Prime Minister Abiy Ahmed’s government said last April that it had seized 21 machine guns, more than 33,000 handguns, 275 rifles and 300,000 bullets in different parts of the Horn of Africa country over the previous year. 

In October security forces confiscated a further 2,221 handguns and 71 Kalashnikov assault rifles in Gonder in the Amhara region, one of the areas particularly affected by ethnic strife, domestic media said. The rifles had been smuggled into the country in oil trucks from Sudan, they said.

The spread of small arms has been partly blamed for hundreds of killings in various ethnic conflicts over the past two years that have displaced more than 2.7 million people. [nL8N27G7Y1]

“There is a significant number of guns in our society since the previous government and the law will help us to formalise ownership,” lawmaker Tesfaye Daba told parliament during the passage of the bill.

Abiy, who came to power in 2018, has implemented sweeping liberal reforms which have won him international praise but also lifted the lid on long-repressed tensions between the country’s many ethnic groups.

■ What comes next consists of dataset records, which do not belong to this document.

-- pv_equiv track=rewrite | github.com/tjlee1214/greenhouse | Greenhouse.py | compute_anomaly_windows
-- ===== SOURCE A (Python) =====
-- def compute_anomaly_windows(anomaly_flag):
--     anomaly_windows = []
--     start_index = -1
--     end_index = -1
--     for i in range(len(anomaly_flag)):
--         if anomaly_flag[i][0] == '1':
--             if start_index==-1:
--                 start_index = i
--                 end_index = i
--             elif end_index+1 != i:
--                 anomaly_windows.append([start_index,end_index])
--                 start_index = i
--                 end_index = i
--             else:
--                 end_index = i
--
--     #Save the last anomaly window information (e.g startIndex & endIndex) into the anomaly_windows only if it has not been saved in anomaly_winows list yet
--     if anomaly_observed(start_index) and (is_anomaly_windows_empty(anomaly_windows) or anomaly_window_already_saved(anomaly_windows, start_index)==False):
--         anomaly_windows.append([start_index, end_index])
--
--     return anomaly_windows
--
-- def anomaly_observed(start_index):
--     return start_index!=-1
--
-- def is_anomaly_windows_empty(anomaly_windows):
--     return len(anomaly_windows)==0
--
-- def anomaly_window_already_saved(anomaly_windows, start_index):
--     return anomaly_windows[len(anomaly_windows)-1][0]==start_index
-- ===== SOURCE B (Python) =====
-- def compute_anomaly_windows(anomaly_flag):
--     flagged = [s[0] == '1' for s in anomaly_flag]
--     n = len(flagged)
--     starts = [i for i in range(n) if flagged[i] and (i == 0 or not flagged[i - 1])]
--     ends = [i for i in range(n) if flagged[i] and (i == n - 1 or not flagged[i + 1])]
--     return [[s, e] for s, e in zip(starts, ends)]
-- ===== Notes on version B (the rewrite author's own statement) =====
-- stated objective: alternative
-- what changed: Replaces A's sentinel state machine (pending start/end, gap test, after-loop flush with duplicate-save guard) by neighbor-based boundary detection: compute the flag list, collect run starts (flagged with unflagged predecessor) and run ends (flagged with unflagged successor) as two independent comprehensions and zip them into windows.
import Mathlib
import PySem

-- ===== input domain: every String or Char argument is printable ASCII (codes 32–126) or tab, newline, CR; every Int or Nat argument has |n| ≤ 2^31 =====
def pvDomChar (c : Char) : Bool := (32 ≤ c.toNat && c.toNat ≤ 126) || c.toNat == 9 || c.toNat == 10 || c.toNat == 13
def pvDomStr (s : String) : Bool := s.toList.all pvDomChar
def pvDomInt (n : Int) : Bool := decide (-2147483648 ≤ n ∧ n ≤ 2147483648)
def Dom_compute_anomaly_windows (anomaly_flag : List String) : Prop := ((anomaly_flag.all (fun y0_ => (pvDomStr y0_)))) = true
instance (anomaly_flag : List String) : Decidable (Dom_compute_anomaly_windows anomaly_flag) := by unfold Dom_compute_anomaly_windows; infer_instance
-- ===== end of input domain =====

-- B replaces A's sentinel state machine + after-loop flush by neighbor-based boundary
-- detection (run starts and run ends collected independently, then zipped); same values, same cost.

-- ===== PORT A =====
def anomaly_observed (start_index : Int) : Bool := start_index != -1

def is_anomaly_windows_empty (anomaly_windows : List (List Int)) : Bool := anomaly_windows.length == 0
-- pv_equiv track=rewrite | github.com/GLHFhah/kv-replication-2 | solution/node.py | merge_cart_values
-- ===== SOURCE A (Python) =====
-- from typing import List, Dict, Any, Optional
--
-- def merge_cart_values(values: List[str]) -> str:
--     items = set()
--     for v in values:
--         if v:
--             for item in v.split(','):
--                 if item:
--                     items.add(item.strip())
--     return ",".join(sorted(list(items)))
-- ===== SOURCE B (Python) =====
-- def merge_cart_values(values):
--     toks = []
--     for v in values:
--         if v:
--             for item in v.split(','):
--                 if item:
--                     toks.append(item.strip())
--     toks.sort()
--     out = []
--     for t in toks:
--         if not out or out[-1] != t:
--             out.append(t)
--     return ",".join(out)
-- ===== Notes on version B (the rewrite author's own statement) =====
-- stated objective: alternative
-- what changed: Replaces the hash-set accumulation with a plain token list that is sorted once and deduplicated by a single adjacent-comparison pass before joining.
import Mathlib
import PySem

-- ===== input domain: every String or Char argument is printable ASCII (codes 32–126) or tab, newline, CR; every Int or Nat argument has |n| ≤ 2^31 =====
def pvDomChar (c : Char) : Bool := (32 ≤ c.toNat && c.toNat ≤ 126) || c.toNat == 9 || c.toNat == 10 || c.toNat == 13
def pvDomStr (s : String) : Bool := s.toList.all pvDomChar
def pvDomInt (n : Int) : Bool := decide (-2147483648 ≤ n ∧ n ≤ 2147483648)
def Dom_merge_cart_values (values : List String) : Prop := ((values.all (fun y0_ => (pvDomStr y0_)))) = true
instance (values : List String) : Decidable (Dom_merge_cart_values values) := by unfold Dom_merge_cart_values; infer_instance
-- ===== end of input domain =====

-- B replaces A's hash-set accumulation with a plain token list that is sorted once and
-- deduplicated by a single adjacent-comparison pass (alternative decomposition, same result).

-- ===== PORT A =====
def merge_cart_values (values : List String) : String :=
  let items : PySem.Set String := values.foldl (fun items v =>
    if v ≠ "" then
      ((PySem.Str.split? v ",").getD []).foldl (fun items item =>
        if item ≠ "" then PySem.Set.add items (PySem.Str.strip item) else items) items
    else items) PySem.Set.empty
  PySem.Str.join "," (PySem.List.sorted items (fun x => x) false)

-- ===== PORT B =====
def merge_cart_values_alt (values : List String) : String :=
  let toks : List String := values.foldl (fun acc v =>
    if v ≠ "" then
      ((PySem.Str.split? v ",").getD []).foldl (fun acc item =>
        if item ≠ "" then acc ++ [PySem.Str.strip item] else acc) acc
    else acc) []
  let st := PySem.List.sorted toks (fun x => x) false
  let out := st.foldl (fun out t =>
    if out = [] ∨ out.getLast? ≠ some t then out ++ [t] else out) []
  PySem.Str.join "," out

-- ===== PRECONDITION & SPEC =====
def Spec_merge_cart_values (values : List String) (out : String) : Prop := out = merge_cart_values_alt values
instance (values : List String) (out : String) : Decidable (Spec_merge_cart_values values out) := by unfold Spec_merge_cart_values; infer_instance

-- ===== CLAIM (what is proved, stated in full; the proofs are below) =====
def Claim_equal_merge_cart_values : Prop := ∀ (values : List String), Dom_merge_cart_values values → Spec_merge_cart_values values (merge_cart_values values)

-- ===== LEMMAS AND PROOFS =====

-- B's inner token loop, run from any accumulator, appends to what it produces from []
theorem innerB_acc (l : List String) (acc : List String) :
    l.foldl (fun acc item => if item ≠ "" then acc ++ [PySem.Str.strip item] else acc) acc
      = acc ++ l.foldl (fun acc item => if item ≠ "" then acc ++ [PySem.Str.strip item] else acc) [] := by
  induction l generalizing acc with
  | nil => simp
  | cons x xs ih =>
    simp only [List.foldl_cons]
    rw [ih, ih ((if x ≠ "" then [] ++ [PySem.Str.strip x] else []))]
    by_cases hx : x = "" <;> simp [hx]

-- A's inner set loop = update by B's inner token list
theorem inner_set_eq (l : List String) (s : PySem.Set String) :
    l.foldl (fun items item => if item ≠ "" then PySem.Set.add items (PySem.Str.strip item) else items) s
      = PySem.Set.update s (l.foldl (fun acc item => if item ≠ "" then acc ++ [PySem.Str.strip item] else acc) []) := by
  induction l generalizing s with
  | nil => rfl
  | cons x xs ih =>
    simp only [List.foldl_cons]
    rw [ih]
    by_cases hx : x = ""
    · simp [hx]
    · have hx' : x ≠ "" := hx
      have h1 : PySem.Set.add s (PySem.Str.strip x) = PySem.Set.update s [PySem.Str.strip x] := by
        simp [PySem.Set.update]
      have h2 : PySem.Set.update s ([PySem.Str.strip x]
            ++ xs.foldl (fun acc item => if item ≠ "" then acc ++ [PySem.Str.strip item] else acc) [])
          = PySem.Set.update (PySem.Set.update s [PySem.Str.strip x])
              (xs.foldl (fun acc item => if item ≠ "" then acc ++ [PySem.Str.strip item] else acc) []) :=
        List.foldl_append ..
      rw [innerB_acc xs (if x ≠ "" then [] ++ [PySem.Str.strip x] else []),
        if_pos hx', if_pos hx', List.nil_append, h2, ← h1]

-- B's outer token loop, run from any accumulator, appends to what it produces from []
theorem outerB_acc (values : List String) (acc : List String) :
    values.foldl (fun acc v =>
        if v ≠ "" then
          ((PySem.Str.split? v ",").getD []).foldl (fun acc item =>
            if item ≠ "" then acc ++ [PySem.Str.strip item] else acc) acc
        else acc) acc
      = acc ++ values.foldl (fun acc v =>
          if v ≠ "" then
            ((PySem.Str.split? v ",").getD []).foldl (fun acc item =>
              if item ≠ "" then acc ++ [PySem.Str.strip item] else acc) acc
          else acc) [] := by
  induction values generalizing acc with
  | nil => simp
  | cons v vs ih =>
    simp only [List.foldl_cons]
    rw [ih, ih (if v ≠ "" then _ else [])]
    by_cases hv : v = ""
    · simp [hv]
    · simp only [hv, ne_eq, not_false_iff, if_true]
      rw [innerB_acc, List.append_assoc]

-- A's outer set accumulation = update by B's full token list
theorem outer_set_eq (values : List String) (s : PySem.Set String) :
    values.foldl (fun items v =>
        if v ≠ "" then
          ((PySem.Str.split? v ",").getD []).foldl (fun items item =>
            if item ≠ "" then PySem.Set.add items (PySem.Str.strip item) else items) items
        else items) s
      = PySem.Set.update s (values.foldl (fun acc v =>
          if v ≠ "" then
            ((PySem.Str.split? v ",").getD []).foldl (fun acc item =>
              if item ≠ "" then acc ++ [PySem.Str.strip item] else acc) acc
          else acc) []) := by
  induction values generalizing s with
  | nil => rfl
  | cons v vs ih =>
    simp only [List.foldl_cons]
    rw [ih]
    by_cases hv : v = ""
    · simp [hv]
    · have hv' : v ≠ "" := hv
      have h2 : PySem.Set.update s
            (((PySem.Str.split? v ",").getD []).foldl (fun acc item =>
                if item ≠ "" then acc ++ [PySem.Str.strip item] else acc) []
              ++ vs.foldl (fun acc v =>
                  if v ≠ "" then
                    ((PySem.Str.split? v ",").getD []).foldl (fun acc item =>
                      if item ≠ "" then acc ++ [PySem.Str.strip item] else acc) acc
                  else acc) [])
          = PySem.Set.update (PySem.Set.update s
              (((PySem.Str.split? v ",").getD []).foldl (fun acc item =>
                if item ≠ "" then acc ++ [PySem.Str.strip item] else acc) []))
              (vs.foldl (fun acc v =>
                  if v ≠ "" then
                    ((PySem.Str.split? v ",").getD []).foldl (fun acc item =>
                      if item ≠ "" then acc ++ [PySem.Str.strip item] else acc) acc
                  else acc) []) :=
        List.foldl_append ..
      rw [outerB_acc vs (if v ≠ "" then
            ((PySem.Str.split? v ",").getD []).foldl (fun acc item =>
              if item ≠ "" then acc ++ [PySem.Str.strip item] else acc) []
          else []), if_pos hv', if_pos hv', inner_set_eq, h2]

def dedupStep (out : List String) (t : String) : List String :=
  if out = [] ∨ out.getLast? ≠ some t then out ++ [t] else out

-- membership through the adjacent-dedup fold
theorem mem_dedup_fold (ts : List String) (out : List String) (x : String) :
    x ∈ ts.foldl dedupStep out ↔ x ∈ out ∨ x ∈ ts := by
  induction ts generalizing out with
  | nil => simp
  | cons t ts ih =>
    simp only [List.foldl_cons, dedupStep]
    split_ifs with h
    · rw [ih]; simp [or_assoc]
    · push Not at h
      obtain ⟨hne, hlast⟩ := h
      have ht : t ∈ out := List.mem_of_getLast? hlast
      rw [ih]
      constructor
      · rintro (h1 | h1)
        · exact Or.inl h1
        · exact Or.inr (List.mem_cons_of_mem _ h1)
      · rintro (h1 | h1)
        · exact Or.inl h1
        · rcases List.mem_cons.mp h1 with rfl | h2
          · exact Or.inl ht
          · exact Or.inr h2

-- in a strictly increasing list every element is at most the last
theorem le_getLast_of_pairwise (l : List String) :
    ∀ (x y : String), l.Pairwise (· < ·) → x ∈ l → l.getLast? = some y → x ≤ y := by
  induction l with
  | nil => intro x y _ hx _; simp at hx
  | cons a t ih =>
    intro x y hp hx hl
    cases t with
    | nil =>
      simp at hx hl
      simp [hx, hl.symm]
    | cons b t' =>
      rw [List.getLast?_cons_cons] at hl
      have hy : y ∈ b :: t' := List.mem_of_getLast? hl
      rcases List.mem_cons.mp hx with rfl | hx'
      · exact le_of_lt (List.rel_of_pairwise_cons hp hy)
      · exact ih x y hp.of_cons hx' hl

-- the adjacent-dedup fold over a weakly sorted list yields a strictly sorted list
theorem pairwise_dedup_fold (ts : List String) :
    ∀ (out : List String), ts.Pairwise (· ≤ ·) → out.Pairwise (· < ·) →
    (∀ o ∈ out, ∀ t ∈ ts, o ≤ t) →
    (ts.foldl dedupStep out).Pairwise (· < ·) := by
  induction ts with
  | nil => intro out _ hout _; exact hout
  | cons t ts ih =>
    intro out hts hout hsep
    simp only [List.foldl_cons, dedupStep]
    have hts' := hts.of_cons
    have htrel : ∀ t' ∈ ts, t ≤ t' := fun t' h => List.rel_of_pairwise_cons hts h
    split_ifs with h
    · apply ih (out ++ [t]) hts'
      · rw [List.pairwise_append]
        refine ⟨hout, List.pairwise_singleton _ _, ?_⟩
        intro o ho t' ht'
        rcases List.mem_singleton.mp ht' with rfl
        have hot : o ≤ t' := hsep o ho t' (by simp)
        rcases eq_or_lt_of_le hot with rfl | hlt
        · exfalso
          have hne : out ≠ [] := List.ne_nil_of_mem ho
          rcases h with hnil | hlast
          · exact hne hnil
          · cases hg : out.getLast? with
            | none => exact hne (List.getLast?_eq_none_iff.mp hg)
            | some y =>
              have hy : y ∈ out := List.mem_of_getLast? hg
              have h1 : y ≤ o := hsep y hy o (by simp)
              have h2 : o ≤ y := le_getLast_of_pairwise out o y hout ho hg
              have : out.getLast? = some o := by rw [hg, le_antisymm h1 h2]
              exact hlast this
        · exact hlt
      · intro o ho t' ht'
        rcases List.mem_append.mp ho with ho' | ho'
        · exact hsep o ho' t' (List.mem_cons_of_mem _ ht')
        · rcases List.mem_singleton.mp ho' with rfl
          exact htrel t' ht'
    · exact ih out hts' hout (fun o ho t' ht' => hsep o ho t' (List.mem_cons_of_mem _ ht'))

-- the deduped sorted token list IS sorted(set(toks))
theorem sorted_set_eq_dedup (toks : List String) :
    PySem.List.sorted (PySem.Set.ofList toks) (fun x => x) false
      = (PySem.List.sorted toks (fun x => x) false).foldl dedupStep [] := by
  have hstp : (PySem.List.sorted toks (fun x => x) false).Pairwise (· ≤ ·) :=
    PySem.List.sorted_pairwise toks (fun x => x)
  have hD : ((PySem.List.sorted toks (fun x => x) false).foldl dedupStep []).Pairwise (· < ·) :=
    pairwise_dedup_fold _ [] hstp List.Pairwise.nil (by intro o ho; simp at ho)
  apply PySem.List.sorted_eq_of_perm_of_pairwise_lt
  · rw [List.perm_ext_iff_of_nodup (hD.imp ne_of_lt) (PySem.Set.nodup_ofList toks)]
    intro a
    rw [mem_dedup_fold, PySem.Set.mem_ofList, PySem.List.mem_sorted]
    simp
  · exact hD

-- ===== VERDICT (by name: the statement is the Claim_ definition above) =====
theorem merge_cart_values_spec : Claim_equal_merge_cart_values := by
  intro values _
  unfold Spec_merge_cart_values merge_cart_values merge_cart_values_alt
  simp only
  rw [outer_set_eq]
  have : PySem.Set.update (α := String) PySem.Set.empty = PySem.Set.ofList := rfl
  rw [this, sorted_set_eq_dedup]
  rfl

The new law provides for each region to stipulate a legal age for gun ownership, Tesfaye said, while limiting the number of firearms an individual can own to one. Violations could bring up to three years in prison, according to the new legislation.

It will also ban private trade in weaponry and allow only allowing certain government institutions to import guns.

Those found to have involved themselves in arms trafficking would face prison terms of eight to 20 years.

More Ethiopians have resorted to arming themselves due to the volatile political situation and a “perception of weakening law enforcement”, according to William Davidson, an analyst at the Brussels-based International Crisis Group think tank.

“The proliferation of illegal arms risks fuelling further turmoil,” he said.

With the iron grip of the past administration loosened, the federal government has struggled to assert its authority and enforce laws throughout the sprawling country, analysts say.